Sewage works discharging into the tidal Thames, 1960-62
| Sewage works | Flow |  | BOD load |  |
| million gallons per day | Per cent | tons per day | Percent |
| Beckton | 211 | 43.1 | 91 | 32.4 |
| Crossness | 109 | 22.3 | 95.5 | 34.0 |
| Mogden | 92.4 | 19.0 | 27 | 9.6 |
| West Kent | 28.9 | 5.9 | 28.3 | 10.0 |
| 18 others (sum) | 47.7 | 9.7 | 39.2 | 14.0 |
| Total | 489 | 100 | 281 | 100 |

New works were designed in 1964 capable of treating a dry weather flow of 36 million gallons per day (164 Ml/d) and of giving an effluent with a biochemical oxygen demand of 20 parts per million (ppm).

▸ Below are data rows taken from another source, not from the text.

-- pv_equiv track=rewrite | github.com/DigitalEuan/ubp_july_2025 | 02/ubp_constants_handbook_tester.py | generate_test_sequence
-- ===== SOURCE A (Python) =====
-- from typing import List, Tuple, Dict, Any
--
-- def generate_test_sequence(n_terms: int, sequence_type: str = 'fibonacci') -> List[int]:
--     """Generate test sequence for constant analysis"""
--     if sequence_type == 'fibonacci':
--         if n_terms <= 0:
--             return []
--         elif n_terms == 1:
--             return [0]
--         elif n_terms == 2:
--             return [0, 1]
--
--         sequence = [0, 1]
--         for i in range(2, n_terms):
--             sequence.append(sequence[i-1] + sequence[i-2])
--         return sequence
--
--     elif sequence_type == 'natural':
--         return list(range(1, n_terms + 1))
--
--     elif sequence_type == 'squares':
--         return [i*i for i in range(1, n_terms + 1)]
--
--     else:
--         return list(range(1, n_terms + 1))
-- ===== SOURCE B (Python) =====
-- from typing import List
--
-- def _fib(n: int) -> int:
--     """Fast-doubling Fibonacci: returns F(n) in O(log n) multiplications."""
--     def fd(k):
--         if k == 0:
--             return (0, 1)
--         a, b = fd(k >> 1)
--         c = a * (2 * b - a)
--         d = a * a + b * b
--         return (d, c + d) if k & 1 else (c, d)
--     return fd(n)[0]
--
-- def generate_test_sequence(n_terms: int, sequence_type: str = 'fibonacci') -> List[int]:
--     """Generate test sequence for constant analysis"""
--     if sequence_type == 'fibonacci':
--         return [_fib(i) for i in range(n_terms)]
--     if sequence_type == 'squares':
--         # square as a prefix sum of odd numbers: 1+3+...+(2i-1) = i*i
--         total = 0
--         out = []
--         for i in range(1, n_terms + 1):
--             total += 2 * i - 1
--             out.append(total)
--         return out
--     # 'natural' and any unknown type both yield 1..n_terms
--     return list(range(1, n_terms + 1))
-- ===== Notes on version B (the rewrite author's own statement) =====
-- stated objective: alternative
-- what changed: Fibonacci terms are computed independently by recursive fast doubling (F(2k)/F(2k+1) identities) instead of extending a list via the linear recurrence; squares are produced as a running prefix sum of odd numbers instead of i*i; the identical 'natural' and default branches are merged.
import Mathlib
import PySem

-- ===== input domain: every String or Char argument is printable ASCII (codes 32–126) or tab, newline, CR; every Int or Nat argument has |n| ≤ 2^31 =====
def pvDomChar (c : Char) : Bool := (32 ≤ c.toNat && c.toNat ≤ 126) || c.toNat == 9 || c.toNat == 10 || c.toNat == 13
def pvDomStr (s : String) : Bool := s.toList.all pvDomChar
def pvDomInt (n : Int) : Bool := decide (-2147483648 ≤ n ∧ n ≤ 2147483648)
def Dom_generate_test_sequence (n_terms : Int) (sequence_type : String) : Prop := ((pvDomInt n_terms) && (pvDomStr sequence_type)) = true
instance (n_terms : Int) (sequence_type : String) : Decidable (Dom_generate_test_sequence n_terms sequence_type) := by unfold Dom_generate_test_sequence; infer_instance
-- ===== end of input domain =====

-- B computes each Fibonacci term independently by recursive fast doubling, builds squares as a
-- running prefix sum of odd numbers, and merges the identical 'natural'/default branches;
-- objective: alternative (structurally different, similar cost).


-- ===== PORT A =====
-- sequence[i-1] / sequence[i-2]: indices are always in range in A, so pyGetD's default 0 is never used
def generate_test_sequence (n_terms : Int) (sequence_type : String) : List Int :=
  if sequence_type == "fibonacci" then
    if n_terms ≤ 0 then []
    else if n_terms == 1 then [0]
    else if n_terms == 2 then [0, 1]
    else
      (PySem.List.pyRange 2 n_terms 1).foldl
        (fun seq i => seq ++ [PySem.List.pyGetD seq (i - 1) 0 + PySem.List.pyGetD seq (i - 2) 0])
        [0, 1]
  else if sequence_type == "natural" then PySem.List.pyRange 1 (n_terms + 1) 1
  else if sequence_type == "squares" then (PySem.List.pyRange 1 (n_terms + 1) 1).map (fun i => i * i)
  else PySem.List.pyRange 1 (n_terms + 1) 1

-- ===== PORT B =====
-- fd = Source B's fast-doubling helper: fd k = (F(k), F(k+1)); k >> 1 is k / 2, k & 1 is k % 2
def fd (k : Nat) : Int × Int :=
  if h : k = 0 then (0, 1)
  else
    let p := fd (k / 2)
    let a := p.1
    let b := p.2
    let c := a * (2 * b - a)
    let d := a * a + b * b
    if k % 2 = 1 then (d, c + d) else (c, d)
decreasing_by exact Nat.div_lt_self (Nat.pos_of_ne_zero h) (by norm_num)

def generate_test_sequence_alt (n_terms : Int) (sequence_type : String) : List Int :=
  if sequence_type == "fibonacci" then
    -- [_fib(i) for i in range(n_terms)]; every i in the range is ≥ 0, so i.toNat is exact
    (PySem.List.pyRange 0 n_terms 1).map (fun i => (fd i.toNat).1)
  else if sequence_type == "squares" then
    -- total/out loop: total += 2*i - 1; out.append(total)
    ((PySem.List.pyRange 1 (n_terms + 1) 1).foldl
      (fun st i => (st.1 + (2 * i - 1), st.2 ++ [st.1 + (2 * i - 1)])) ((0 : Int), ([] : List Int))).2
  else PySem.List.pyRange 1 (n_terms + 1) 1

-- ===== PRECONDITION & SPEC =====
def Spec_generate_test_sequence (n_terms : Int) (sequence_type : String) (out : List Int) : Prop := out = generate_test_sequence_alt n_terms sequence_type
instance (n_terms : Int) (sequence_type : String) (out : List Int) : Decidable (Spec_generate_test_sequence n_terms sequence_type out) := by unfold Spec_generate_test_sequence; infer_instance

-- ===== CLAIM =====
def Claim_equal_generate_test_sequence : Prop := ∀ (n_terms : Int) (sequence_type : String), Dom_generate_test_sequence n_terms sequence_type → Spec_generate_test_sequence n_terms sequence_type (generate_test_sequence n_terms sequence_type)

-- ===== LEMMAS AND PROOFS =====

-- fast doubling computes Fibonacci
lemma fd_spec : ∀ k : Nat, fd k = ((Nat.fib k : Int), (Nat.fib (k + 1) : Int)) := by
  intro k
  induction k using Nat.strong_induction_on with
  | _ k ih =>
    rcases Nat.eq_zero_or_pos k with h0 | hpos
    · subst h0; simp [fd]
    · have hk : k ≠ 0 := Nat.pos_iff_ne_zero.mp hpos
      rw [fd]
      simp only [hk, dif_neg, not_false_eq_true]
      rw [ih (k / 2) (Nat.div_lt_self hpos (by norm_num))]
      set m := k / 2 with hm
      have hfibm : (Nat.fib m : Int) ≤ (Nat.fib (m + 1) : Int) := by
        exact_mod_cast Nat.fib_le_fib_succ
      have h2m : (Nat.fib (2 * m) : Int) =
          (Nat.fib m : Int) * (2 * (Nat.fib (m + 1) : Int) - (Nat.fib m : Int)) := by
        have := Nat.fib_two_mul m
        have hle : Nat.fib m ≤ 2 * Nat.fib (m + 1) := by
          calc Nat.fib m ≤ Nat.fib (m + 1) := Nat.fib_le_fib_succ
            _ ≤ 2 * Nat.fib (m + 1) := by omega
        push_cast [this, Nat.sub_add_cancel, Int.ofNat_sub hle]
        ring
      have h2m1 : (Nat.fib (2 * m + 1) : Int) =
          (Nat.fib m : Int) * (Nat.fib m : Int) + (Nat.fib (m + 1) : Int) * (Nat.fib (m + 1) : Int) := by
        have := Nat.fib_two_mul_add_one m
        push_cast [this]; ring
      by_cases hodd : k % 2 = 1
      · have hkeq : k = 2 * m + 1 := by omega
        simp only [hodd, if_pos, Prod.mk.injEq]
        refine ⟨?_, ?_⟩
        · rw [hkeq]; rw [h2m1]
        · have : Nat.fib (k + 1) = Nat.fib (2 * m) + Nat.fib (2 * m + 1) := by
            rw [hkeq]; rw [show 2 * m + 1 + 1 = (2 * m) + 2 by ring, Nat.fib_add_two]
          rw [this]; push_cast; rw [h2m, h2m1]
      · have hkeq : k = 2 * m := by omega
        simp only [hodd, if_neg, not_false_eq_true, Prod.mk.injEq]
        refine ⟨?_, ?_⟩
        · rw [hkeq, h2m]
        · have : (2 : Nat) * m + 1 = k + 1 := by omega
          rw [← this, h2m1]

def pvFibList (n : Nat) : List Int := (List.range n).map (fun j => (Nat.fib j : Int))

lemma pvFibList_get (n j : Nat) (hj : j < n) (d : Int) :
    PySem.List.pyGetD (pvFibList n) (j : Int) d = (Nat.fib j : Int) := by
  rw [PySem.List.pyGetD_natCast]
  simp [pvFibList, List.getD, hj]

lemma aFold_eq (m : Nat) (hm : 2 ≤ m) :
    (PySem.List.pyRange 2 (m : Int) 1).foldl
        (fun seq i => seq ++ [PySem.List.pyGetD seq (i - 1) 0 + PySem.List.pyGetD seq (i - 2) 0])
        [0, 1] = pvFibList m := by
  induction m with
  | zero => omega
  | succ k ih =>
    rcases Nat.lt_or_ge k 2 with hk | hk
    · interval_cases k
      · omega
      · rw [show ((2:Nat):Int) = 2 by norm_num, PySem.List.pyRange_one_eq_nil (by norm_num)]
        simp [pvFibList, List.range_succ]
    · have hrange : PySem.List.pyRange 2 ((k + 1 : Nat) : Int) 1
          = PySem.List.pyRange 2 (k : Int) 1 ++ [(k : Int)] := by
        have : ((k + 1 : Nat) : Int) = (k : Int) + 1 := by push_cast; ring
        rw [this, PySem.List.pyRange_one_succ_right (by exact_mod_cast hk)]
      rw [hrange, List.foldl_append, ih hk]
      simp only [List.foldl_cons, List.foldl_nil]
      have h1 : ((k : Int) - 1) = ((k - 1 : Nat) : Int) := by push_cast [Nat.cast_sub (by omega : 1 ≤ k)]; ring
      have h2 : ((k : Int) - 2) = ((k - 2 : Nat) : Int) := by push_cast [Nat.cast_sub (by omega : 2 ≤ k)]; ring
      rw [h1, h2, pvFibList_get k (k - 1) (by omega), pvFibList_get k (k - 2) (by omega)]
      have hfib : (Nat.fib (k - 1) : Int) + (Nat.fib (k - 2) : Int) = (Nat.fib k : Int) := by
        have : Nat.fib (k - 2) + Nat.fib (k - 2 + 1) = Nat.fib (k - 2 + 2) := (Nat.fib_add_two).symm
        have hk1 : k - 2 + 1 = k - 1 := by omega
        have hk2 : k - 2 + 2 = k := by omega
        rw [hk1, hk2] at this
        push_cast [← this]; ring
      rw [hfib]
      simp [pvFibList, List.range_succ]

-- B's fibonacci comprehension also equals pvFibList
lemma bFib_eq (n : Int) :
    (PySem.List.pyRange 0 n 1).map (fun i => (fd i.toNat).1) = pvFibList n.toNat := by
  rw [PySem.List.pyRange_one]
  simp only [List.map_map, pvFibList]
  have : (n - 0).toNat = n.toNat := by omega
  rw [this]
  apply List.map_congr_left
  intro k hk
  simp only [Function.comp]
  rw [show ((0 : Int) + (k : Int)).toNat = k by omega, fd_spec]

-- A's fibonacci branch equals pvFibList
lemma fib_branch_eq (n : Int) :
    (if n ≤ 0 then []
     else if n == 1 then [0]
     else if n == 2 then ([0, 1] : List Int)
     else (PySem.List.pyRange 2 n 1).foldl
        (fun seq i => seq ++ [PySem.List.pyGetD seq (i - 1) 0 + PySem.List.pyGetD seq (i - 2) 0])
        [0, 1]) = pvFibList n.toNat := by
  split_ifs with h0 h1 h2
  · have : n.toNat = 0 := by omega
    simp [this, pvFibList]
  · have h1' : n = 1 := by simpa using h1
    subst h1'
    simp [pvFibList, List.range_succ]
  · have h2' : n = 2 := by simpa using h2
    subst h2'
    simp [pvFibList, List.range_succ]
  · have h1' : n ≠ 1 := by simpa using h1
    have h2' : n ≠ 2 := by simpa using h2
    have hm : 2 ≤ n.toNat := by omega
    have hcast : ((n.toNat : Int)) = n := by omega
    rw [← hcast]
    exact aFold_eq n.toNat hm

-- B's squares loop: after m iterations, total = m² and out is the list of squares
lemma sq_loop (m : Nat) :
    (PySem.List.pyRange 1 ((m : Int) + 1) 1).foldl
      (fun st i => (st.1 + (2 * i - 1), st.2 ++ [st.1 + (2 * i - 1)])) ((0 : Int), ([] : List Int))
    = ((m : Int) * m, (PySem.List.pyRange 1 ((m : Int) + 1) 1).map (fun i => i * i)) := by
  induction m with
  | zero =>
    rw [PySem.List.pyRange_one_eq_nil (by norm_num)]
    simp
  | succ k ih =>
    have hr : PySem.List.pyRange 1 (((k + 1 : Nat) : Int) + 1) 1
        = PySem.List.pyRange 1 ((k : Int) + 1) 1 ++ [(k : Int) + 1] := by
      have : (((k + 1 : Nat) : Int) + 1) = ((k : Int) + 1) + 1 := by push_cast; ring
      rw [this, PySem.List.pyRange_one_succ_right (by omega)]
    rw [hr, List.foldl_append, ih, List.map_append]
    simp only [List.foldl_cons, List.foldl_nil, List.map_cons, List.map_nil, Prod.mk.injEq]
    refine ⟨?_, ?_⟩
    · push_cast
      ring
    · congr 1
      ring_nf

lemma sq_branch_eq (n : Int) :
    ((PySem.List.pyRange 1 (n + 1) 1).foldl
      (fun st i => (st.1 + (2 * i - 1), st.2 ++ [st.1 + (2 * i - 1)])) ((0 : Int), ([] : List Int))).2
    = (PySem.List.pyRange 1 (n + 1) 1).map (fun i => i * i) := by
  by_cases h : n ≤ 0
  · rw [PySem.List.pyRange_one_eq_nil (by omega)]
    simp
  · have hcast : ((n.toNat : Int)) = n := by omega
    rw [← hcast, sq_loop]

-- ===== VERDICT =====
theorem generate_test_sequence_spec : Claim_equal_generate_test_sequence := by
  intro n s _
  unfold Spec_generate_test_sequence generate_test_sequence generate_test_sequence_alt
  by_cases hf : s == "fibonacci"
  · simp only [hf, if_pos]
    rw [fib_branch_eq, bFib_eq]
  · by_cases hn : s == "natural"
    · have : ¬ (s == "squares") = true := by
        have := of_decide_eq_true hn; subst this; decide
      simp only [hf, hn, this, if_neg, if_pos, Bool.false_eq_true, not_false_eq_true]
    · by_cases hs : s == "squares"
      · simp only [hf, hn, hs, if_neg, if_pos, Bool.false_eq_true, not_false_eq_true]
        exact (sq_branch_eq n).symm
      · simp only [hf, hn, hs, if_neg, Bool.false_eq_true, not_false_eq_true]
-- `for idx in range(n_groups): if sum(sizes) >= n_items: break; sizes[idx] += 1`
def pvA_incPass (n_items : Int) : List Nat → List Int → List Int
  | [], sizes => sizes
  | idx :: rest, sizes =>
    if sizes.sum ≥ n_items then sizes
    else pvA_incPass n_items rest (sizes.set idx (sizes.getD idx 0 + 1))

-- `while sum(sizes) < n_items: <pass>` (fuel as above)
def pvA_incLoop (n_items : Int) (g : Nat) : Nat → List Int → List Int
  | 0, sizes => sizes
  | fuel+1, sizes =>
    if sizes.sum < n_items then pvA_incLoop n_items g fuel (pvA_incPass n_items (List.range g) sizes)
    else sizes

-- the `preferred_size is None or preferred_size <= 0` branch
def pvA_default (n_items : Int) (n_groups : Int) : List Int :=
  let base := PySem.Int.floordiv n_items (max n_groups 1)
  let extra := PySem.Int.mod n_items (max n_groups 1)
  (List.range n_groups.toNat).map (fun (idx : Nat) => base + if (idx : Int) < extra then 1 else 0)

def balanced_partition_sizes (n_items : Int) (n_groups : Int) (preferred_size : Option Int) : List Int :=
  match preferred_size with
  | none => pvA_default n_items n_groups
  | some p =>
    if p ≤ 0 then pvA_default n_items n_groups
    else
      let g := n_groups.toNat
      let sizes := List.replicate g p
      let sizes₁ := pvA_decLoop n_items g ((p * n_groups - n_items).toNat + 1) sizes
      pvA_incLoop n_items g ((n_items - p * n_groups).toNat + 1) sizes₁

-- ===== PORT B =====
def balanced_partition_sizes_alt (n_items : Int) (n_groups : Int) (preferred_size : Option Int) : List Int :=
  if n_groups ≤ 0 then []
  else
    let base := PySem.Int.floordiv n_items n_groups
    let extra := PySem.Int.mod n_items n_groups
    List.replicate extra.toNat (base + 1) ++ List.replicate (n_groups - extra).toNat base

-- ===== PRECONDITION & SPEC =====
-- Pre_ excludes exactly the inputs on which A never terminates (its while loops spin forever):
-- a positive preferred_size together with either n_items < n_groups (sizes are floored at 1,
-- so their sum can never come down to n_items) or n_groups ≤ 0 with n_items ≠ 0 (empty sizes
-- list, the sum 0 never moves). A returns no value there, so nothing A returns on is excluded.
def Pre_balanced_partition_sizes (n_items : Int) (n_groups : Int) (preferred_size : Option Int) : Prop :=
  preferred_size.getD 0 ≤ 0 ∨ (if n_groups ≤ 0 then n_items = 0 else n_groups ≤ n_items)
instance (n_items : Int) (n_groups : Int) (preferred_size : Option Int) : Decidable (Pre_balanced_partition_sizes n_items n_groups preferred_size) := by unfold Pre_balanced_partition_sizes; infer_instance

def pvWitness_balanced_partition_sizes : Int × Int × Option Int := (5, 2, some 3)

def Spec_balanced_partition_sizes (n_items : Int) (n_groups : Int) (preferred_size : Option Int) (out : List Int) : Prop := out = balanced_partition_sizes_alt n_items n_groups preferred_size
instance (n_items : Int) (n_groups : Int) (preferred_size : Option Int) (out : List Int) : Decidable (Spec_balanced_partition_sizes n_items n_groups preferred_size out) := by unfold Spec_balanced_partition_sizes; infer_instance

-- ===== CLAIM (what is proved, stated in full; the proofs are below) =====
def Claim_equal_balanced_partition_sizes : Prop := ∀ (n_items : Int) (n_groups : Int) (preferred_size : Option Int), Dom_balanced_partition_sizes n_items n_groups preferred_size → Pre_balanced_partition_sizes n_items n_groups preferred_size → Spec_balanced_partition_sizes n_items n_groups preferred_size (balanced_partition_sizes n_items n_groups preferred_size)

-- ===== LEMMAS AND PROOFS =====

-- B's nontrivial result, abbreviated for the proofs (used for 0 < g)
def pvSplit (n g : Int) : List Int :=
  List.replicate (PySem.Int.mod n g).toNat (PySem.Int.floordiv n g + 1) ++
  List.replicate (g - PySem.Int.mod n g).toNat (PySem.Int.floordiv n g)

lemma pvSplit_eq (n g v e : Int) (hg : 0 < g) (he : 0 ≤ e) (heg : e < g) (hn : n = v * g + e) :
    pvSplit n g = List.replicate e.toNat (v + 1) ++ List.replicate ((g : Int) - e).toNat v := by
  have h1 : PySem.Int.floordiv n g = v := by
    rw [PySem.Int.floordiv_eq_iff_of_pos hg]
    constructor <;> nlinarith
  have h2 := PySem.Int.floordiv_mul_add_mod n g
  rw [h1] at h2
  have h3 : PySem.Int.mod n g = e := by linarith
  rw [pvSplit, h1, h3]

lemma alt_eq_split (n g : Int) (p : Option Int) :
    balanced_partition_sizes_alt n g p = if g ≤ 0 then [] else pvSplit n g := by
  by_cases hg : g ≤ 0 <;> simp [balanced_partition_sizes_alt, pvSplit, hg]

lemma sum_replicate_int (k : Nat) (v : Int) : (List.replicate k v).sum = (k : Int) * v := by
  simp [List.sum_replicate]

lemma pvSplit_sum (n g : Int) (hg : 0 < g) : (pvSplit n g).sum = n := by
  have hm0 := PySem.Int.mod_nonneg n hg
  have hm1 := PySem.Int.mod_lt n hg
  have h2 := PySem.Int.floordiv_mul_add_mod n g
  rw [pvSplit, List.sum_append, sum_replicate_int, sum_replicate_int,
      Int.toNat_of_nonneg hm0, Int.toNat_of_nonneg (by omega)]
  ring_nf
  ring_nf at h2
  generalize PySem.Int.mod n g = M at *
  generalize g * PySem.Int.floordiv n g = Y at *
  omega

lemma rangeMap (b : Int) : ∀ (k : Nat) (e : Int), 0 ≤ e → e ≤ (k : Int) →
    (List.range k).map (fun (i : Nat) => b + if (i : Int) < e then 1 else 0) =
      List.replicate e.toNat (b + 1) ++ List.replicate ((k : Int) - e).toNat b := by
  intro k
  induction k with
  | zero => intro e h1 h2; have : e = 0 := le_antisymm (by exact_mod_cast h2) h1
            simp [this]
  | succ k ih =>
    intro e h1 h2
    rw [List.range_succ, List.map_append]
    by_cases hek : e ≤ (k : Int)
    · rw [ih e h1 hek]
      have hlt : ¬ ((k : Int) < e) := not_lt.mpr hek
      simp only [List.map_cons, List.map_nil, if_neg hlt]
      rw [List.append_assoc]
      congr 1
      rw [show ((↑(k+1) : Int) - e).toNat = ((k : Int) - e).toNat + 1 by push_cast; omega,
           List.replicate_succ']
      simp
    · have he : e = (k : Int) + 1 := by push_cast at h2 ⊢; omega
      have hall : ∀ i ∈ List.range k, b + (if ((i : Nat) : Int) < e then 1 else 0) = b + 1 := by
        intro i hi
        rw [if_pos]
        have := List.mem_range.mp hi
        omega
      rw [List.map_congr_left hall]
      have h0 : (((k + 1 : Nat) : Int) - e).toNat = 0 := by push_cast; omega
      have h1' : e.toNat = k + 1 := by omega
      rw [h0, h1', List.map_const']
      simp [List.replicate_succ', if_pos (show ((k : Nat) : Int) < e by omega)]

lemma default_eq_split (n g : Int) : pvA_default n g = if g ≤ 0 then [] else pvSplit n g := by
  by_cases hg : g ≤ 0
  · simp [pvA_default, hg, Int.toNat_of_nonpos hg]
  · push_neg at hg
    rw [if_neg (show ¬ g ≤ 0 from by omega)]
    unfold pvA_default
    rw [show max g 1 = g from by omega]
    have h0 := PySem.Int.mod_nonneg n hg
    have h1 := PySem.Int.mod_lt n hg
    rw [rangeMap _ g.toNat _ h0 (by rw [Int.toNat_of_nonneg hg.le]; omega),
        Int.toNat_of_nonneg hg.le, pvSplit]

lemma getD_at_append (j : Nat) (a b : Int) (t : List Int) :
    (List.replicate j a ++ b :: t).getD j 0 = b := by
  induction j with
  | zero => simp
  | succ j ih => simpa [List.replicate_succ] using ih

lemma set_at_append (j : Nat) (a b x : Int) (t : List Int) :
    (List.replicate j a ++ b :: t).set j x = List.replicate j a ++ x :: t := by
  induction j with
  | zero => simp
  | succ j ih => simp [List.replicate_succ, ih]

lemma repl_succ_append (k : Nat) (v : Int) (t : List Int) :
    List.replicate (k+1) v ++ t = List.replicate k v ++ v :: t := by
  simp [List.replicate_succ', List.append_assoc]

lemma decfold_id (n : Int) (l : List Nat) (s : List Int) (h : ¬ s.sum > n) :
    l.foldl (pvA_decStep n) s = s := by
  induction l with
  | nil => rfl
  | cons x l ih => simp only [List.foldl_cons, pvA_decStep, h, and_false, if_false]; exact ih

lemma decPass_core (n v : Int) (hv : 1 < v) :
    ∀ (k : Nat) (t : List Int),
      (List.range k).reverse.foldl (pvA_decStep n) (List.replicate k v ++ t) =
        List.replicate (k - min k ((v * k + t.sum) - n).toNat) v ++
        (List.replicate (min k ((v * k + t.sum) - n).toNat) (v - 1) ++ t) := by
  intro k
  induction k with
  | zero => intro t; simp
  | succ k ih =>
    intro t
    rw [List.range_succ, List.reverse_append, List.reverse_singleton, List.singleton_append,
        List.foldl_cons, repl_succ_append]
    push_cast
    have hsum : (List.replicate k v ++ v :: t).sum = v * ((k : Int)+1) + t.sum := by
      simp [List.sum_append]; ring
    by_cases h : (v * ((k : Int)+1) + t.sum) > n
    · rw [pvA_decStep, getD_at_append, if_pos ⟨hv, by rw [hsum]; exact h⟩,
          set_at_append]
      rw [ih ((v-1) :: t)]
      have hS : v * (k : Int) + ((v-1) :: t).sum = (v * ((k : Int)+1) + t.sum) - 1 := by
        simp [List.sum_cons]; ring
      rw [hS]
      generalize hX : v * ((k : Int)+1) + t.sum = X at h ⊢
      have hd : min (k+1) (X - n).toNat = min k (X - 1 - n).toNat + 1 := by omega
      rw [hd, show k + 1 - (min k (X - 1 - n).toNat + 1) = k - min k (X - 1 - n).toNat from by omega,
          repl_succ_append]
    · rw [pvA_decStep, getD_at_append, if_neg (by rw [hsum]; exact fun hh => h hh.2),
          decfold_id _ _ _ (by rw [hsum]; exact h)]
      rw [show min (k+1) ((v * ((k : Int)+1) + t.sum) - n).toNat = 0 from by omega]
      simp [repl_succ_append]

lemma incPass_core (n v : Int) :
    ∀ (m j : Nat),
      pvA_incPass n (List.range' j m) (List.replicate j (v+1) ++ List.replicate m v) =
        List.replicate (j + min m (n - (v * ((j : Int) + m) + j)).toNat) (v+1) ++
        List.replicate (m - min m (n - (v * ((j : Int) + m) + j)).toNat) v := by
  intro m
  induction m with
  | zero => intro j; simp [pvA_incPass]
  | succ m ih =>
    intro j
    rw [List.range'_succ, pvA_incPass]
    have hsum : (List.replicate j (v+1) ++ List.replicate (m+1) v).sum
        = v * ((j : Int) + (m+1)) + j := by
      simp [List.sum_append]; ring
    push_cast
    by_cases h : v * ((j : Int) + ((m : Int)+1)) + j ≥ n
    · rw [if_pos (by rw [hsum]; push_cast; exact h)]
      rw [show min (m+1) (n - (v * ((j : Int) + ((m : Int)+1)) + j)).toNat = 0 from by omega]
      simp
    · rw [if_neg (by rw [hsum]; push_cast; exact h), List.replicate_succ, getD_at_append,
          set_at_append,
          show List.replicate j (v+1) ++ (v+1) :: List.replicate m v
             = List.replicate (j+1) (v+1) ++ List.replicate m v from (repl_succ_append ..).symm,
          ih (j+1)]
      push_cast
      rw [show v * ((j : Int) + 1 + (m : Int)) = v * ((j : Int) + ((m : Int) + 1)) from by ring]
      generalize hX : v * ((j : Int) + ((m : Int) + 1)) = X at h ⊢
      congr 2 <;> omega

lemma decLoop_of_le (n : Int) (g fuel : Nat) (s : List Int) (h : ¬ s.sum > n) :
    pvA_decLoop n g fuel s = s := by
  cases fuel <;> simp [pvA_decLoop, h]

lemma incLoop_of_ge (n : Int) (g fuel : Nat) (s : List Int) (h : ¬ s.sum < n) :
    pvA_incLoop n g fuel s = s := by
  cases fuel <;> simp [pvA_incLoop, h]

By 2000 the works was a conventional activated sludge plant, with a capacity of 311 Ml/d. The catchment area includes: Bexley, Bromley, Croydon, Dartford Sevenoaks, Tandridge, and Tonbridge and Malling. The works comprised:

- Fine screens
- Constant velocity grit channels
- Screening conditioning and grit washing plant
- Primary sedimentation tanks
- Aeration lanes using diffused air aeration
- Final settlement tank
- Return activated sludge facilities
- Sludge treatment
- Storm tank
- Pumping stations

In 2000 the power station at the works was destroyed in a fire. A combined heat and power biogas power station was built. The station used biogas from the sewage to generate by gas engines 2.3 MW of electricity which is sufficient for the sewage works load of 1.8 MW with surplus exported to the National Grid. In addition the power station generates 2 MW of heat for the digester load.

In association with the Thames Tideway Scheme an upgrade to the works was commissioned in 2012. New plant included:

- Three aeration lanes (80 m long, 8.3 m wide, 6 m deep) and new blowers
- Two 15 m diameter picket fence thickeners
- Two belt thickeners
- Odour control units comprising a primary biofilter and secondary dry carbon polisher
- Upgrades to the existing blowers

These works increased the capacity of the works to 346 Ml/day.

Sludge from the works was used for agricultural purposes. In 2015 a thermal hydrolysis unit was commissioned.

== Owners ==
The works was owned by the West Kent Main Sewerage Board from 1875 to 1974. It was then owned by the Thames Water Authority, and from 1989 by Thames Water.